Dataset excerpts
----

-- pv_equiv track=rewrite | github.com/Zjl1204/GUIwithTk | main_fun.py | seclet_usable_ROOT
-- ===== SOURCE A (Python) =====
-- def seclet_usable_ROOT(used_list):
--     whole_list = list(range(0,740,4)) + list(range(740,801)) + list(range(801,840))
--     indoor_list = []
--     outdoor_list = []
--     ext_list = []
--
--     usable_list = (set(whole_list).difference(set(used_list)))  # 差集
--     for i in usable_list:
--         if i in whole_list[186:247]:
--             indoor_list.append(i)
--         if i in whole_list[0:186]:
--             outdoor_list.append(i)
--         else:
--             ext_list.append(i)
--
--     indoor_list.sort()
--     outdoor_list.sort()
--     ext_list.sort()
--
--     return indoor_list, outdoor_list, ext_list
-- ===== SOURCE B (Python) =====
-- def seclet_usable_ROOT(used_list):
--     whole_list = list(range(0, 740, 4)) + list(range(740, 801)) + list(range(801, 840))
--     used = set(used_list)
--     indoor_list = []
--     outdoor_list = []
--     ext_list = []
--
--     # whole_list is strictly ascending, so one ordered pass over its indices
--     # yields the three lists already sorted; classify each unused value by index.
--     for idx, val in enumerate(whole_list):
--         if val in used:
--             continue
--         if 186 <= idx < 247:
--             indoor_list.append(val)
--         if idx < 186:
--             outdoor_list.append(val)
--         else:
--             ext_list.append(val)
--
--     return indoor_list, outdoor_list, ext_list
-- ===== Notes on version B (the rewrite author's own statement) =====
-- stated objective: alternative
-- what changed: Replaces A's set-difference plus per-element membership scans over freshly built slices (and three final sorts) with a single ordered pass over enumerate(whole_list) that skips used values via one prebuilt set and classifies each slot by its index, so the three lists come out already sorted.
import Mathlib
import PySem

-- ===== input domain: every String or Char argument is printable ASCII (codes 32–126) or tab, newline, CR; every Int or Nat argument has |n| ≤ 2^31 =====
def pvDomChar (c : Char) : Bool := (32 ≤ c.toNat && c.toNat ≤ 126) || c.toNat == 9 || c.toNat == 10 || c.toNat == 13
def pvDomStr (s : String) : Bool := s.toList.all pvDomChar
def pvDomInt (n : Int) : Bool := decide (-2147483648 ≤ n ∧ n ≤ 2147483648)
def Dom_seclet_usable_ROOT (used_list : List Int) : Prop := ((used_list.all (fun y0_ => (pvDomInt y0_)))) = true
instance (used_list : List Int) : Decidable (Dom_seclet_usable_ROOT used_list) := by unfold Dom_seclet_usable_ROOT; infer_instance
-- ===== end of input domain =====

-- B replaces A's set-difference plus per-element slice-membership scans by a single
-- index-classified pass over the ascending whole list (no final sorts needed): alternative algorithm.


-- shared constant: whole_list = list(range(0,740,4)) + list(range(740,801)) + list(range(801,840))
def pvWhole : List Int :=
  PySem.List.pyRange 0 740 4 ++ PySem.List.pyRange 740 801 1 ++ PySem.List.pyRange 801 840 1

-- ===== PORT A =====
def seclet_usable_ROOT (used_list : List Int) : List Int × List Int × List Int :=
  let whole_list := pvWhole
  -- set(whole_list).difference(set(used_list)); the loop result is sorted afterwards,
  -- so the iteration order over the set does not affect the returned value
  let usable_list := PySem.Set.diff (PySem.Set.ofList whole_list) (PySem.Set.ofList used_list)
  let res := usable_list.foldl
    (fun (acc : List Int × List Int × List Int) i =>
      let acc1 := if (PySem.List.slice whole_list (some 186) (some 247)).contains i then
        (acc.1 ++ [i], acc.2.1, acc.2.2) else acc
      if (PySem.List.slice whole_list (some 0) (some 186)).contains i then
        (acc1.1, acc1.2.1 ++ [i], acc1.2.2)
      else
        (acc1.1, acc1.2.1, acc1.2.2 ++ [i]))
    ([], [], [])
  (PySem.List.sorted res.1 (fun x => x), PySem.List.sorted res.2.1 (fun x => x),
   PySem.List.sorted res.2.2 (fun x => x))

-- ===== PORT B =====
def seclet_usable_ROOT_alt (used_list : List Int) : List Int × List Int × List Int :=
  let whole_list := pvWhole
  let used := PySem.Set.ofList used_list
  (PySem.List.enumerate whole_list).foldl
    (fun (acc : List Int × List Int × List Int) p =>
      if used.contains p.2 then acc
      else
        let acc1 := if 186 ≤ p.1 ∧ p.1 < 247 then (acc.1 ++ [p.2], acc.2.1, acc.2.2) else acc
        if p.1 < 186 then (acc1.1, acc1.2.1 ++ [p.2], acc1.2.2)
        else (acc1.1, acc1.2.1, acc1.2.2 ++ [p.2]))
    ([], [], [])

-- ===== PRECONDITION & SPEC =====
def Spec_seclet_usable_ROOT (used_list : List Int) (out : List Int × List Int × List Int) : Prop := out = seclet_usable_ROOT_alt used_list
instance (used_list : List Int) (out : List Int × List Int × List Int) : Decidable (Spec_seclet_usable_ROOT used_list out) := by unfold Spec_seclet_usable_ROOT; infer_instance

-- ===== CLAIM (what is proved, stated in full; the proofs are below) =====
def Claim_equal_seclet_usable_ROOT : Prop := ∀ (used_list : List Int), Dom_seclet_usable_ROOT used_list → Spec_seclet_usable_ROOT used_list (seclet_usable_ROOT used_list)

-- ===== LEMMAS AND PROOFS =====

-- A's loop: three append-accumulators over any list, described as filters
theorem aFoldEq (pa pb : Int → Bool) (l : List Int) (i0 o0 e0 : List Int) :
    l.foldl
      (fun (acc : List Int × List Int × List Int) i =>
        let acc1 := if pa i then (acc.1 ++ [i], acc.2.1, acc.2.2) else acc
        if pb i then (acc1.1, acc1.2.1 ++ [i], acc1.2.2)
        else (acc1.1, acc1.2.1, acc1.2.2 ++ [i]))
      (i0, o0, e0)
    = (i0 ++ l.filter pa, o0 ++ l.filter pb, e0 ++ l.filter (fun i => !pb i)) := by
  induction l generalizing i0 o0 e0 with
  | nil => simp
  | cons x xs ih =>
    simp only [List.foldl_cons, List.filter_cons]
    by_cases ha : pa x <;> by_cases hb : pb x <;>
      simp [ha, hb, ih, List.append_assoc]

-- B's loop over enumerated pairs, described as filters + projection
theorem bFoldEq (u : Int → Bool) (qa qb : Int → Prop) [DecidablePred qa] [DecidablePred qb]
    (l : List (Int × Int)) (i0 o0 e0 : List Int) :
    l.foldl
      (fun (acc : List Int × List Int × List Int) p =>
        if u p.2 then acc
        else
          let acc1 := if qa p.1 then (acc.1 ++ [p.2], acc.2.1, acc.2.2) else acc
          if qb p.1 then (acc1.1, acc1.2.1 ++ [p.2], acc1.2.2)
          else (acc1.1, acc1.2.1, acc1.2.2 ++ [p.2]))
      (i0, o0, e0)
    = (i0 ++ (l.filter (fun p => !u p.2 && decide (qa p.1))).map Prod.snd,
       o0 ++ (l.filter (fun p => !u p.2 && decide (qb p.1))).map Prod.snd,
       e0 ++ (l.filter (fun p => !u p.2 && !decide (qb p.1))).map Prod.snd) := by
  induction l generalizing i0 o0 e0 with
  | nil => simp
  | cons x xs ih =>
    simp only [List.foldl_cons, List.filter_cons]
    by_cases hu : u x.2 <;> by_cases ha : qa x.1 <;> by_cases hb : qb x.1 <;>
      simp [hu, ha, hb, ih, List.append_assoc]

-- filtering the enumeration by an index condition = filtering the list by the
-- matching value condition, whenever the two tests agree on every (index, value) pair
theorem enumFilterEq (q : Int × Int → Bool) (r : Int → Bool) :
    ∀ (xs : List Int) (s : Int), (∀ p ∈ PySem.List.enumerate xs s, q p = r p.2) →
      ((PySem.List.enumerate xs s).filter q).map Prod.snd = xs.filter r := by
  intro xs
  induction xs with
  | nil => intro s _; simp [PySem.List.enumerate_nil]
  | cons x xs ih =>
    intro s h
    rw [PySem.List.enumerate_cons] at *
    have hx := h (s, x) (List.mem_cons_self ..)
    have hrest : ∀ p ∈ PySem.List.enumerate xs (s + 1), q p = r p.2 := by
      intro p hp; exact h p (List.mem_cons_of_mem _ hp)
    by_cases hr : r x <;>
      simp [hx, hr, ih (s + 1) hrest]

-- pvWhole is strictly ascending
set_option maxRecDepth 200000 in
theorem pvWhole_pairwise : pvWhole.Pairwise (· < ·) := by decide

-- the index/value correspondences on pvWhole (closed facts, checked by decide)
set_option maxRecDepth 200000 in
theorem pvWhole_indoor : ∀ p ∈ PySem.List.enumerate pvWhole 0,
    (decide (186 ≤ p.1 ∧ p.1 < 247)) = (PySem.List.slice pvWhole (some 186) (some 247)).contains p.2 := by
  decide

set_option maxRecDepth 200000 in
theorem pvWhole_outdoor : ∀ p ∈ PySem.List.enumerate pvWhole 0,
    (decide (p.1 < 186)) = (PySem.List.slice pvWhole (some 0) (some 186)).contains p.2 := by
  decide

theorem pvWhole_nodup : pvWhole.Nodup := pvWhole_pairwise.imp ne_of_lt

-- a filter of pvWhole is sorted already
theorem sorted_filter_pvWhole (p : Int → Bool) :
    PySem.List.sorted (pvWhole.filter p) (fun x => x) = pvWhole.filter p :=
  PySem.List.sorted_eq_self_of_pairwise _ _
    ((pvWhole_pairwise.filter p).imp le_of_lt)

theorem main_eq (used_list : List Int) :
    seclet_usable_ROOT used_list = seclet_usable_ROOT_alt used_list := by
  have hB : seclet_usable_ROOT_alt used_list
      = ([] ++ ((PySem.List.enumerate pvWhole).filter
            (fun p => !(PySem.Set.ofList used_list).contains p.2 && decide (186 ≤ p.1 ∧ p.1 < 247))).map Prod.snd,
         [] ++ ((PySem.List.enumerate pvWhole).filter
            (fun p => !(PySem.Set.ofList used_list).contains p.2 && decide (p.1 < 186))).map Prod.snd,
         [] ++ ((PySem.List.enumerate pvWhole).filter
            (fun p => !(PySem.Set.ofList used_list).contains p.2 && !decide (p.1 < 186))).map Prod.snd) := by
    unfold seclet_usable_ROOT_alt
    exact bFoldEq (fun v => (PySem.Set.ofList used_list).contains v)
      (fun i => 186 ≤ i ∧ i < 247) (fun i => i < 186) (PySem.List.enumerate pvWhole) [] [] []
  unfold seclet_usable_ROOT
  simp only []
  have husable : PySem.Set.diff (PySem.Set.ofList pvWhole) (PySem.Set.ofList used_list)
      = pvWhole.filter (fun v => !(PySem.Set.ofList used_list).contains v) := by
    rw [PySem.Set.ofList_eq_self_of_nodup _ pvWhole_nodup]
    rfl
  rw [husable,
    aFoldEq (fun i => (PySem.List.slice pvWhole (some 186) (some 247)).contains i)
            (fun i => (PySem.List.slice pvWhole (some 0) (some 186)).contains i),
    hB]
  simp only [List.filter_filter, List.nil_append]
  refine Prod.ext ?_ (Prod.ext ?_ ?_)
  · rw [enumFilterEq _ (fun v => !(PySem.Set.ofList used_list).contains v &&
        (PySem.List.slice pvWhole (some 186) (some 247)).contains v) pvWhole 0
        (by intro p hp; rw [pvWhole_indoor p hp]),
      sorted_filter_pvWhole]
    simp [Bool.and_comm]
  · rw [enumFilterEq
        (fun p => !(PySem.Set.ofList used_list).contains p.2 && decide (p.1 < 186))
        (fun v => !(PySem.Set.ofList used_list).contains v &&
          (PySem.List.slice pvWhole (some 0) (some 186)).contains v) pvWhole 0
        (by intro p hp
            exact congrArg (!(PySem.Set.ofList used_list).contains p.2 && ·)
              (pvWhole_outdoor p hp)),
      sorted_filter_pvWhole]
    simp [Bool.and_comm, sorted_filter_pvWhole]
  · rw [enumFilterEq
        (fun p => !(PySem.Set.ofList used_list).contains p.2 && !decide (p.1 < 186))
        (fun v => !(PySem.Set.ofList used_list).contains v &&
          !(PySem.List.slice pvWhole (some 0) (some 186)).contains v) pvWhole 0
        (by intro p hp
            exact congrArg (fun b => !(PySem.Set.ofList used_list).contains p.2 && !b)
              (pvWhole_outdoor p hp)),
      sorted_filter_pvWhole]
    simp [Bool.and_comm, sorted_filter_pvWhole]

-- ===== VERDICT (by name: the statement is the Claim_ definition above) =====
theorem seclet_usable_ROOT_spec : Claim_equal_seclet_usable_ROOT := by
  intro used_list _
  unfold Spec_seclet_usable_ROOT
  exact main_eq used_list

----

# YOUR OBJECTIVE:
The line containing "exact congrArg (fun" and every line after it, through the end of the records above: output exactly those, and nothing else.

# OUTPUT OF THE EXERCISE:
            exact congrArg (fun b => !(PySem.Set.ofList used_list).contains p.2 && !b)
              (pvWhole_outdoor p hp)),
      sorted_filter_pvWhole]
    simp [Bool.and_comm, sorted_filter_pvWhole]

-- ===== VERDICT (by name: the statement is the Claim_ definition above) =====
theorem seclet_usable_ROOT_spec : Claim_equal_seclet_usable_ROOT := by
  intro used_list _
  unfold Spec_seclet_usable_ROOT
  exact main_eq used_list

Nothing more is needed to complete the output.